**Work to complete**
Restate verbatim the span of lines below between the line with "exact hjL h)]" and the line with "rw [if_neg (by rintro ⟨h, -⟩;", including those two lines, and only that span.

**Data provided**
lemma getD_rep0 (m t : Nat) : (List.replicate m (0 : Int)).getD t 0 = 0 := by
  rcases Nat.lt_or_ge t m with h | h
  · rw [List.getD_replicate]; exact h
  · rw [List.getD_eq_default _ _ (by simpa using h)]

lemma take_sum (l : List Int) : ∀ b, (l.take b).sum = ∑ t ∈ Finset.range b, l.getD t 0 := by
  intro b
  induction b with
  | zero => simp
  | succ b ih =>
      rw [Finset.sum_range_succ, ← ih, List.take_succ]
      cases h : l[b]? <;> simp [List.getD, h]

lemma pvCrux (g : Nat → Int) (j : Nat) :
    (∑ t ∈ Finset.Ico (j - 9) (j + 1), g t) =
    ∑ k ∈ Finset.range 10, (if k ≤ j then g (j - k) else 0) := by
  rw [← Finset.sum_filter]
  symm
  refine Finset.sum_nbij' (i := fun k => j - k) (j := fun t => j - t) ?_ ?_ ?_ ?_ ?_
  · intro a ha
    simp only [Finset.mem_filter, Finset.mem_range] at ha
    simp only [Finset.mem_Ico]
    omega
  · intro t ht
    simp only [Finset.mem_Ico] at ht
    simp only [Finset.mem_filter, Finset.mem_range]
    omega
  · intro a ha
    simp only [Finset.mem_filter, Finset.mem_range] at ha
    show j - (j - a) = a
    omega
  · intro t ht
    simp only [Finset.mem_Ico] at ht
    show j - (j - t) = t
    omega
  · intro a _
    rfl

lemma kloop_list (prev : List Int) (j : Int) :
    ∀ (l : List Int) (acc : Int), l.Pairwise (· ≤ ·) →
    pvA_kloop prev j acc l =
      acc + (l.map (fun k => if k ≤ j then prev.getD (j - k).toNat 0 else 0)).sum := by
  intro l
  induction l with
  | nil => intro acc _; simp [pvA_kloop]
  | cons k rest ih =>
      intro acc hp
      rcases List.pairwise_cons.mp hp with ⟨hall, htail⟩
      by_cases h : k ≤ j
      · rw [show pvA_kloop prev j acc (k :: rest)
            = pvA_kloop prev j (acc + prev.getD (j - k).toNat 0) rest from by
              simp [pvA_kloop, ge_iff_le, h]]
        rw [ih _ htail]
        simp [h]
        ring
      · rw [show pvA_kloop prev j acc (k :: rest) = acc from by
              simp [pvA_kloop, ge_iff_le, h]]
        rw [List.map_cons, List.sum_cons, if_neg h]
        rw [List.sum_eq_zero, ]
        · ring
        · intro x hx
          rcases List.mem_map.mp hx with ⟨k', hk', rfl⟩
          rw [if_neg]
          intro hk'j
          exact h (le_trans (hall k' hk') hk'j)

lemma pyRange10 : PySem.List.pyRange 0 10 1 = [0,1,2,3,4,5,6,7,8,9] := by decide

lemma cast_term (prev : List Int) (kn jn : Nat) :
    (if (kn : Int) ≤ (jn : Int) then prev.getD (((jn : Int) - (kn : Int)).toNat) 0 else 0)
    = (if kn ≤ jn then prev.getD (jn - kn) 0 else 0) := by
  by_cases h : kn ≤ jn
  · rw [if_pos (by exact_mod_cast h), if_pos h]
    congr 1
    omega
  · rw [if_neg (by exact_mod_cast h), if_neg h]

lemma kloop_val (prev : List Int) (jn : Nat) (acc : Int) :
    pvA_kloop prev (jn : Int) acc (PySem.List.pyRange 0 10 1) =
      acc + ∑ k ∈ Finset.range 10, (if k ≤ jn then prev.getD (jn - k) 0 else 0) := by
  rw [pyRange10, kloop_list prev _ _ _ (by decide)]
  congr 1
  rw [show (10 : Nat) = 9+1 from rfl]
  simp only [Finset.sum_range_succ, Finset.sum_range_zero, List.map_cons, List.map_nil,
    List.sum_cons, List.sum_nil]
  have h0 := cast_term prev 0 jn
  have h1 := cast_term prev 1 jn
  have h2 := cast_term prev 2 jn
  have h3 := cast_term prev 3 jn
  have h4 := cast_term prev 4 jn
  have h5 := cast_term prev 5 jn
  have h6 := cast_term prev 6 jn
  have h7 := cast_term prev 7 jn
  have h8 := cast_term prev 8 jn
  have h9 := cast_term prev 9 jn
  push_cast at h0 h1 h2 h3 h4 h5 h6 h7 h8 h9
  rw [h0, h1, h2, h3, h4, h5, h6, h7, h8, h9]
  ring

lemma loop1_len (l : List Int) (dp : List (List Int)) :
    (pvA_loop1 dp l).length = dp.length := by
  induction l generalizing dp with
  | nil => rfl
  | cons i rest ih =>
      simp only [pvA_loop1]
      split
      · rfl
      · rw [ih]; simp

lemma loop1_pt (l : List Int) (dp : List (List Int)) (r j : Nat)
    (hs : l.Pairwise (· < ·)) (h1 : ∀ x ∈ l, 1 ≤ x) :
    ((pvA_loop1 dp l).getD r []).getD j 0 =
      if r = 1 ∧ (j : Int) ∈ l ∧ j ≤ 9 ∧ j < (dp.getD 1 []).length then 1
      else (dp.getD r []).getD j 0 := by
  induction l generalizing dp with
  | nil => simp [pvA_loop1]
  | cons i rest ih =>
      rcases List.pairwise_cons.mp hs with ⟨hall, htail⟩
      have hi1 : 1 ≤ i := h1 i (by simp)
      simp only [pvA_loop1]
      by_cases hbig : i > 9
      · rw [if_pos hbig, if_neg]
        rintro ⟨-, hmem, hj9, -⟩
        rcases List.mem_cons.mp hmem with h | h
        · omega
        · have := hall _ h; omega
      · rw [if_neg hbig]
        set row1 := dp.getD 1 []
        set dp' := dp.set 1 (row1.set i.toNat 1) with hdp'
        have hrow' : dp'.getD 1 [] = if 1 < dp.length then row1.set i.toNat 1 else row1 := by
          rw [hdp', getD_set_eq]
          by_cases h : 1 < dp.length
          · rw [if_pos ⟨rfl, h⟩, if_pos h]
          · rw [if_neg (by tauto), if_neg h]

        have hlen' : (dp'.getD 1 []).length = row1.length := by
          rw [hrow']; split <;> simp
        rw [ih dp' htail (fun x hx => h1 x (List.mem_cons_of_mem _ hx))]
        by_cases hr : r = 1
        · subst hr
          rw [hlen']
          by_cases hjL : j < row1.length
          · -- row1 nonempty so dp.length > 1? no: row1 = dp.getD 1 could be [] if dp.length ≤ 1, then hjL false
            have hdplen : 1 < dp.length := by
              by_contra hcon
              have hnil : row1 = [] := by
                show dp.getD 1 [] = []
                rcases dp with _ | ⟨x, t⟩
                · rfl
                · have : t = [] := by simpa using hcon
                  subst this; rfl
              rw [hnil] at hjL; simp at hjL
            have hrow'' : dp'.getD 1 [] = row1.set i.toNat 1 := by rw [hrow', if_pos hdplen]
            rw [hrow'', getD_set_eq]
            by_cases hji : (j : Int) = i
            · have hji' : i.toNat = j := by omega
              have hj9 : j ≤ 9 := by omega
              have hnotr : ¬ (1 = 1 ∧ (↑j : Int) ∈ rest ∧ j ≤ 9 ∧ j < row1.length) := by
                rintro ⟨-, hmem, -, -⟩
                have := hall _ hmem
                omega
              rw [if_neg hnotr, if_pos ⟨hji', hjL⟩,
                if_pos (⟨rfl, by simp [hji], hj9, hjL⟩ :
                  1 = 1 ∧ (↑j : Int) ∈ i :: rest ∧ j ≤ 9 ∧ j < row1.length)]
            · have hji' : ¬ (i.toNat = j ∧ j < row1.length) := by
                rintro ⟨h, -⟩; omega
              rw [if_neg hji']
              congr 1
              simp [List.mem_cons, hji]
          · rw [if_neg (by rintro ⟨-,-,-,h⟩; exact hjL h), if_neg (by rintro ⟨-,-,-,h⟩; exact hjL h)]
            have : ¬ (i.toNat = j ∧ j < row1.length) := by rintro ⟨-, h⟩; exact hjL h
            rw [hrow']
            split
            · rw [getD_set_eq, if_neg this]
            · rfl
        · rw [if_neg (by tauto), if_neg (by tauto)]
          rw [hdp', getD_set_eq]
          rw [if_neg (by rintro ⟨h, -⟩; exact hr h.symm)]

---

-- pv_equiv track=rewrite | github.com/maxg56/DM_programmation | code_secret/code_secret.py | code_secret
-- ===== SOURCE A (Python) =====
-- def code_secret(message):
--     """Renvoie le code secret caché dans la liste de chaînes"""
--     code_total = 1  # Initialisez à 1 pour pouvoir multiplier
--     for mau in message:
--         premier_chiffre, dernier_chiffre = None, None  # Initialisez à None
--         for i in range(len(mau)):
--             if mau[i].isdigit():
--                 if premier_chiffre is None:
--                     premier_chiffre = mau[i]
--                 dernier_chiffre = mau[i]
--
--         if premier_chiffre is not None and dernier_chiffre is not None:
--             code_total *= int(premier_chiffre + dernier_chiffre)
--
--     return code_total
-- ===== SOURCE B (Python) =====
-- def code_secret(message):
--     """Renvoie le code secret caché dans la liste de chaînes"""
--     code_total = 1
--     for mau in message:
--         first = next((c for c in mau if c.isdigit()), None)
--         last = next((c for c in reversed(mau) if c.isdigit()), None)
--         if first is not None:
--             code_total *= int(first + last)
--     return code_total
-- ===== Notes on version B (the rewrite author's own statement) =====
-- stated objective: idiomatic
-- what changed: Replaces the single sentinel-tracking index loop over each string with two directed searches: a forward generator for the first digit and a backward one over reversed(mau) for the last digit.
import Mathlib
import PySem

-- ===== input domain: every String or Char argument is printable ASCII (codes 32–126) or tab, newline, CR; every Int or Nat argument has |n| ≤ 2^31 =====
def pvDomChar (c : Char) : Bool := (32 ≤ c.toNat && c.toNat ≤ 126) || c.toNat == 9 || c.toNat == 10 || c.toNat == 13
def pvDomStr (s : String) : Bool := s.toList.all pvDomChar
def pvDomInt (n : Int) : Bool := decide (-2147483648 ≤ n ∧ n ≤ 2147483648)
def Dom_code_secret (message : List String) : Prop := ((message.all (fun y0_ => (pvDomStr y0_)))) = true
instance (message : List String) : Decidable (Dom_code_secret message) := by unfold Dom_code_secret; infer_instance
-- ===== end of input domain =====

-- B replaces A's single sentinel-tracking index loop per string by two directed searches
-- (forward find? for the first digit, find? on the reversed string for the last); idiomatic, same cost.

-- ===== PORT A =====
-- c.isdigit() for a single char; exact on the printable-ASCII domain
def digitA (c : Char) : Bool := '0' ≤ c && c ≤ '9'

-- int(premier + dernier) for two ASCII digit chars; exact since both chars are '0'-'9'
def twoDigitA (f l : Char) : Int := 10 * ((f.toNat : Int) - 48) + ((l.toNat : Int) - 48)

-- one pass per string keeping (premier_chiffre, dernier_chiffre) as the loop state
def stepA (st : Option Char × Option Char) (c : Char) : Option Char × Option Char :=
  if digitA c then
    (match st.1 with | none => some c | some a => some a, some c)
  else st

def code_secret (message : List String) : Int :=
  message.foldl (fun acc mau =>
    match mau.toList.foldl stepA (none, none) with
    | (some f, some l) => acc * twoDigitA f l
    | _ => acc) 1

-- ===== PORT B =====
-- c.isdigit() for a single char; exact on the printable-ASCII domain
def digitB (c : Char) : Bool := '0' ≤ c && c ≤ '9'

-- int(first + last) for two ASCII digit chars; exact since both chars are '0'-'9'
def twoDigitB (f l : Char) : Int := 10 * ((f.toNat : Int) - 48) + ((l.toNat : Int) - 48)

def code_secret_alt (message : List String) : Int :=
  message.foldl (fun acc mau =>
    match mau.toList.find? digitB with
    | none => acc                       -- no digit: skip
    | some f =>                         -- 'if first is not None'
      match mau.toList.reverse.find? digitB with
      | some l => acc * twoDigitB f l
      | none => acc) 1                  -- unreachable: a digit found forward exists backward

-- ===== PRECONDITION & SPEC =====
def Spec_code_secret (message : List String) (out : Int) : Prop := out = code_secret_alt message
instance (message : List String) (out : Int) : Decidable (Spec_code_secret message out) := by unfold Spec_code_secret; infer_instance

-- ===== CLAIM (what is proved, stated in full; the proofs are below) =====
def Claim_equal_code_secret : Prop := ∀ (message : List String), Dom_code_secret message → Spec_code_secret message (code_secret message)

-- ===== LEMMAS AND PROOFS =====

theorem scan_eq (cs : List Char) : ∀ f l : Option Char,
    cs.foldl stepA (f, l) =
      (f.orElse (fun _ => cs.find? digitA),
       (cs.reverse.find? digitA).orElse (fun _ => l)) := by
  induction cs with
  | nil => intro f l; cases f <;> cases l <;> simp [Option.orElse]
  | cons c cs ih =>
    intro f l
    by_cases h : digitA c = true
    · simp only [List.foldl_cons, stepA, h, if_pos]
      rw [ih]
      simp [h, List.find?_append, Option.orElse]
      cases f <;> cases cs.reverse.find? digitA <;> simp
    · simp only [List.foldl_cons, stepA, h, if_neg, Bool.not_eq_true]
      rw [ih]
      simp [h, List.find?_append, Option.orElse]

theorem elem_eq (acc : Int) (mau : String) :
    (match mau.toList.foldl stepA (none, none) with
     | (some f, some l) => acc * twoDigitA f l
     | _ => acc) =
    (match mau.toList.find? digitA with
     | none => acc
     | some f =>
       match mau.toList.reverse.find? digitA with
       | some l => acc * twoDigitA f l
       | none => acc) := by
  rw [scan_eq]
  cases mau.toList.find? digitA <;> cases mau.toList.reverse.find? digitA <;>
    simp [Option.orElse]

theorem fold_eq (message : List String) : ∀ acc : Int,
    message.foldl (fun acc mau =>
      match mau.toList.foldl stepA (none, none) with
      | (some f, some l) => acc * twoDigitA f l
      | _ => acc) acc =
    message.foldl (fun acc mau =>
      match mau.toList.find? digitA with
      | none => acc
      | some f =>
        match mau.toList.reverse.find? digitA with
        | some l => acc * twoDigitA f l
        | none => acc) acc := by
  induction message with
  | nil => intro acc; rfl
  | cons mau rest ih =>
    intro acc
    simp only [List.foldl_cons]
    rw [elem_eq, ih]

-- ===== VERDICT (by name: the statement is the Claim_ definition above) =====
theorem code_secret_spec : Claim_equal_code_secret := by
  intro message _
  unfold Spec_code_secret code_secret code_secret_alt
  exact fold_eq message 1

**Solution for this exercise**
          · rw [if_neg (by rintro ⟨-,-,-,h⟩; exact hjL h), if_neg (by rintro ⟨-,-,-,h⟩; exact hjL h)]
            have : ¬ (i.toNat = j ∧ j < row1.length) := by rintro ⟨-, h⟩; exact hjL h
            rw [hrow']
            split
            · rw [getD_set_eq, if_neg this]
            · rfl
        · rw [if_neg (by tauto), if_neg (by tauto)]
          rw [hdp', getD_set_eq]
          rw [if_neg (by rintro ⟨h, -⟩; exact hr h.symm)]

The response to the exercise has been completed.